Considering the coverage period of satellite SIF data and site-based GPP observations, the long-term trends of SIF and GPP were extracted from each selected site. At the 8-day temporal scale, HRSIF, SIFDuveiller, and GPP exhibit strong linear correlations and consistent annual trends at MF, DBF, ENF, and GRA sites (Figure 8). However, the correlation is relatively weaker at CRO and OSH sites, as shown in Figure 8j,l. This weaker correlation can be attributed to the need for long-term field management in croplands, where human activities such as irrigation and fertilization can significantly alter vegetation dynamics and physiological processes, introducing additional uncertainty in SIF-GPP estimation [48,49]. Most shrublands are located in arid regions, where vegetation is subject to strong drought stress and highly dynamic changes, which reconstructed SIF products may not capture effectively [50]. This can impair the correlation between SIF and GPP to some extent. Overall, HRSIF shows higher correlation with GPP than SIFDuveiller, indicating that the downscaled HRSIF product generated in this study provides a more accurate representation of GPP.

4. Discussion

4.1. The Necessity of Comparing Different Research Methods

Different model training methods have their strengths and limitations. Selecting the most appropriate algorithm based on specific research objectives is essential. Linear regression models exhibit limited predictive performance, as they struggle to effectively capture nonlinear features in the data. As shown in the training results in Section 3.1, the XGBoost and MLPRegressor models delivered the best performance. Since most parameters related to SIF can be derived from satellite observations, the types of input features used in the model are relatively consistent, and complex feature engineering is not required. Neural network models, due to their complex structure, demand higher computational resources and have lower training efficiency. However, they are advantageous for large and complex datasets where deep nonlinear relationships exist among features. Most current studies adopt neural network algorithms for regional downscaling [21], striking a balance between accuracy and efficiency. For global SIF downscaling tasks, tree-based models offer advantages such as faster training and simpler parameter tuning [19]. Overall, compared to other algorithms, XGBoost maintains excellent predictive performance while demonstrating superior training efficiency. Furthermore, while interpretability techniques like SHAP analysis are applicable to many models, including neural networks, their application to tree-based models like XGBoost is particularly computationally efficient and direct [51]. Therefore, by comprehensively considering its high prediction accuracy, computational efficiency, and practical, efficient interpretability, this study ultimately selects XGBoost as the optimal prediction model.
In addition, the HRSIF product generated in this study is based entirely on machine learning algorithms, whereas the SIFDuveiller product is derived from a semi-empirical approach that relies on predefined equations and parameter fitting, which may introduce uncertainties due to the assumptions inherent in those formulations. Compared to SIFDuveiller, the HRSIF product developed in this study offers several notable advantages. First, HRSIF employs a fully data-driven machine learning method that avoids dependence on prior assumptions from semi-empirical models, thereby reducing the risk of biases caused by model simplification. Second, by incorporating land cover classification data, the HRSIF approach can better adapt to the complex environmental characteristics of different regions. As shown in Section 3.1, the model performs well across various land cover types, which enhances its applicability to diverse ecosystems and allows for a more accurate representation of GPP, as demonstrated in Section 3.4. Moreover, this method provides flexibility to incorporate additional remote sensing variables into the training process, further improving its capacity to characterize the spatiotemporal variability of SIF.
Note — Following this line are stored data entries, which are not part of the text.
-- pv_equiv track=rewrite | github.com/develixtechmain/cardinal-bot | trace_service/models.py | compute_summary_from_events
-- ===== SOURCE A (Python) =====
-- def compute_summary_from_events(events: list[dict]) -> str:
--     if not events:
--         return "No events"
--     errors = [e for e in events if e.get("status") == "error"]
--     if errors:
--         last = errors[-1]
--         return f"Error at {last.get('service')}/{last.get('stage')}"
--     stages = [f"{e.get('service')}/{e.get('stage')}" for e in events[-3:]]
--     return " → ".join(stages)
-- ===== SOURCE B (Python) =====
-- def compute_summary_from_events(events: list[dict]) -> str:
--     # single forward pass: remember the most recent error event and keep a
--     # rolling window of the last three formatted stage strings
--     err = None
--     window = []
--     for e in events:
--         if e.get("status") == "error":
--             err = e
--         window.append(f"{e.get('service')}/{e.get('stage')}")
--         if len(window) > 3:
--             window.pop(0)
--     if err is not None:
--         return f"Error at {err.get('service')}/{err.get('stage')}"
--     if not window:
--         return "No events"
--     return " \u2192 ".join(window)
-- ===== Notes on version B (the rewrite author's own statement) =====
-- stated objective: alternative
-- what changed: Replaces the staged passes (filter errors then index last; slice last three then map/format) by ONE forward fold that maintains an accumulator: the most recent error event and a rolling window of the last three formatted stage strings; the empty case falls out of the empty window.
import Mathlib
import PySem

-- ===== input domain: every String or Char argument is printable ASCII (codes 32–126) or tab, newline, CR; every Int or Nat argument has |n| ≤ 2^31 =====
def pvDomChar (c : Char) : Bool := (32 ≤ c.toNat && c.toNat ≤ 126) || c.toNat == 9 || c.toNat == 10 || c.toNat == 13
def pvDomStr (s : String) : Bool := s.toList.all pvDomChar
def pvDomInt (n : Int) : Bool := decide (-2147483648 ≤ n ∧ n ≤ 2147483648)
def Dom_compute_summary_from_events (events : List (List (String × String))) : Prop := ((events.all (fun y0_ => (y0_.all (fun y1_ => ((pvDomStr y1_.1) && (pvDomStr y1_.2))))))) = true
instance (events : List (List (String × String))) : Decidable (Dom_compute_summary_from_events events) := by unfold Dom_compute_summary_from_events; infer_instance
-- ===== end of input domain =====

-- B replaces A's staged passes (filter-then-last; slice-then-map) by one forward fold keeping the
-- most recent error event and a rolling window of the last three formatted stages (objective: alternative, same O(n)).


-- ===== PORT A =====
-- e.get(k) returns None when k is absent; the f-string renders None as "None"
def pvOptStr (o : Option String) : String :=
  match o with
  | none => "None"
  | some s => s

-- f"{e.get('service')}/{e.get('stage')}"
def pvStage (e : List (String × String)) : String :=
  pvOptStr ((PySem.Dict.mk e).get? "service") ++ "/" ++ pvOptStr ((PySem.Dict.mk e).get? "stage")

def compute_summary_from_events (events : List (List (String × String))) : String :=
  if events.isEmpty then "No events"
  else
    let errors := events.filter (fun e => (PySem.Dict.mk e).get? "status" == some "error")
    if !errors.isEmpty then
      match PySem.List.pyGet? errors (-1) with
      | some last => "Error at " ++ pvStage last
      | none => ""   -- unreachable: errors is nonempty
    else
      PySem.Str.join " → " ((PySem.List.slice events (some (-3)) none).map pvStage)

-- ===== PORT B =====
-- one iteration of the loop body: update the latest-error accumulator, append the
-- formatted stage to the window, and pop the window's front when it exceeds 3
def pvStepB (st : Option (List (String × String)) × List String) (e : List (String × String)) :
    Option (List (String × String)) × List String :=
  let err := if (PySem.Dict.mk e).get? "status" == some "error" then some e else st.1
  let w := st.2 ++ [pvStage e]
  (err, if w.length > 3 then w.drop 1 else w)

def compute_summary_from_events_alt (events : List (List (String × String))) : String :=
  let st := events.foldl pvStepB (none, [])
  match st.1 with
  | some e => "Error at " ++ pvStage e
  | none =>
    if st.2.isEmpty then "No events"
    else PySem.Str.join " → " st.2

-- ===== PRECONDITION & SPEC =====
def Spec_compute_summary_from_events (events : List (List (String × String))) (out : String) : Prop := out = compute_summary_from_events_alt events
instance (events : List (List (String × String))) (out : String) : Decidable (Spec_compute_summary_from_events events out) := by unfold Spec_compute_summary_from_events; infer_instance

-- ===== CLAIM =====
def Claim_equal_compute_summary_from_events : Prop := ∀ (events : List (List (String × String))), Dom_compute_summary_from_events events → Spec_compute_summary_from_events events (compute_summary_from_events events)

-- ===== LEMMAS AND PROOFS =====

-- appending one stage and popping the front keeps the window = last three elements
theorem pvTail3_step (xs : List String) (x : String) :
    (if (xs.drop (xs.length - 3) ++ [x]).length > 3
       then (xs.drop (xs.length - 3) ++ [x]).drop 1
       else xs.drop (xs.length - 3) ++ [x])
      = (xs ++ [x]).drop ((xs ++ [x]).length - 3) := by
  by_cases h3 : 3 ≤ xs.length
  · rw [if_pos (by simp [List.length_append, List.length_drop]; omega)]
    rw [List.drop_append_of_le_length (by simp [List.length_drop]; omega),
        List.drop_drop]
    have he : xs.length - 3 + 1 = (xs ++ [x]).length - 3 := by simp; omega
    rw [he, List.drop_append_of_le_length (by simp)]
  · have h0 : xs.length - 3 = 0 := by omega
    rw [if_neg (by simp [h0, List.length_append]; omega)]
    have h2 : xs.length - 2 = 0 := by omega
    simp [h0, h2]

-- the fold's state: latest error = last of the filtered list, window = last ≤3 formatted stages
theorem pvFold_char (l : List (List (String × String))) :
    l.foldl pvStepB (none, [])
      = ((l.filter (fun e => (PySem.Dict.mk e).get? "status" == some "error")).getLast?,
         (l.map pvStage).drop ((l.map pvStage).length - 3)) := by
  induction l using List.reverseRecOn with
  | nil => rfl
  | append_singleton m a ih =>
      rw [List.foldl_append, ih]
      simp only [List.foldl_cons, List.foldl_nil]
      unfold pvStepB
      refine Prod.ext ?_ ?_
      · -- error component
        by_cases hp : ((PySem.Dict.mk a).get? "status" == some "error") = true
        · simp [hp, List.filter_append, List.getLast?_append]
        · simp [hp, List.filter_append]
      · -- window component
        simp only [List.map_append, List.map_cons, List.map_nil]
        exact pvTail3_step (m.map pvStage) (pvStage a)

-- ===== VERDICT =====
theorem compute_summary_from_events_spec : Claim_equal_compute_summary_from_events := by
  intro events _
  unfold Spec_compute_summary_from_events compute_summary_from_events compute_summary_from_events_alt
  rw [pvFold_char]
  by_cases h : events.isEmpty
  · have : events = [] := List.isEmpty_iff.mp h
    subst this; rfl
  · have hne : events ≠ [] := by simpa [List.isEmpty_iff] using h
    simp only [h, Bool.false_eq_true, if_false]
    cases hf : (events.filter (fun e => (PySem.Dict.mk e).get? "status" == some "error")).getLast? with
    | some last =>
        have hnee : (events.filter (fun e => (PySem.Dict.mk e).get? "status" == some "error")).isEmpty = false := by
          cases hl : events.filter (fun e => (PySem.Dict.mk e).get? "status" == some "error") with
          | nil => rw [hl] at hf; simp at hf
          | cons x xs => simp
        simp [hnee, PySem.List.pyGet?_neg_one, hf]
    | none =>
        have hfe : events.filter (fun e => (PySem.Dict.mk e).get? "status" == some "error") = [] := by
          cases hl : events.filter (fun e => (PySem.Dict.mk e).get? "status" == some "error") with
          | nil => rfl
          | cons x xs => rw [hl] at hf; simp [List.getLast?] at hf
        have hpos : 0 < events.length := List.length_pos_of_ne_nil hne
        rw [PySem.List.slice_from_neg_ofNat events 3 (by omega)]
        simp [hfe, List.map_drop, List.length_map]
        intro hc
        exact absurd hc (by omega)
4.2. Impact of the Choice of Explanatory Variables on the Model

In general, machine learning models are often criticized for their lack of interpretability compared to physical models. However, the XGBoost algorithm supports SHAP analysis, which enables a quantitative assessment of the impact of each feature variable on the model’s predictions. Previous studies have varied significantly in their selection of input features—some used a wide range of variable types, while others relied solely on surface reflectance [42]. The choice of input parameters typically depends on the target variable to be downscaled and the specific model. For instance, Li et al. [52] reported that land cover played only a minor role in their SIF prediction model. In this study, we conducted a SHAP-based interpretability analysis to quantitatively evaluate the contribution of each input feature to the model’s performance. As land cover type is a categorical variable, it cannot be ranked in terms of numerical value and is therefore displayed in gray in Figure 9. Nonetheless, its SHAP value still allows us to quantify its overall influence on the model’s output.
As shown in Figure 9, land cover data had a relatively smaller impact on the model’s output compared to variables such as NDVI and LST. However, during model training, we initially included MODIS land cover data as one of the input features and compared the model performance with and without this variable. We found that including land cover data improved the model’s performance across all evaluation metrics. This indicates that although land cover ranks lower in feature importance, its inclusion still has a positive effect on model training. Furthermore, as demonstrated in Section 3.4, our HRSIF product shows a stronger correlation with GPP compared to the SIFDuveiller product, which does not incorporate land cover information. This is because the land cover type can indirectly reflect vegetation structure and growth characteristics; removing this variable could reduce the model’s ability to distinguish between different ecosystems. This highlights a key advantage of machine learning models over empirical physical models: the flexibility to incorporate diverse types of input variables, including categorical data.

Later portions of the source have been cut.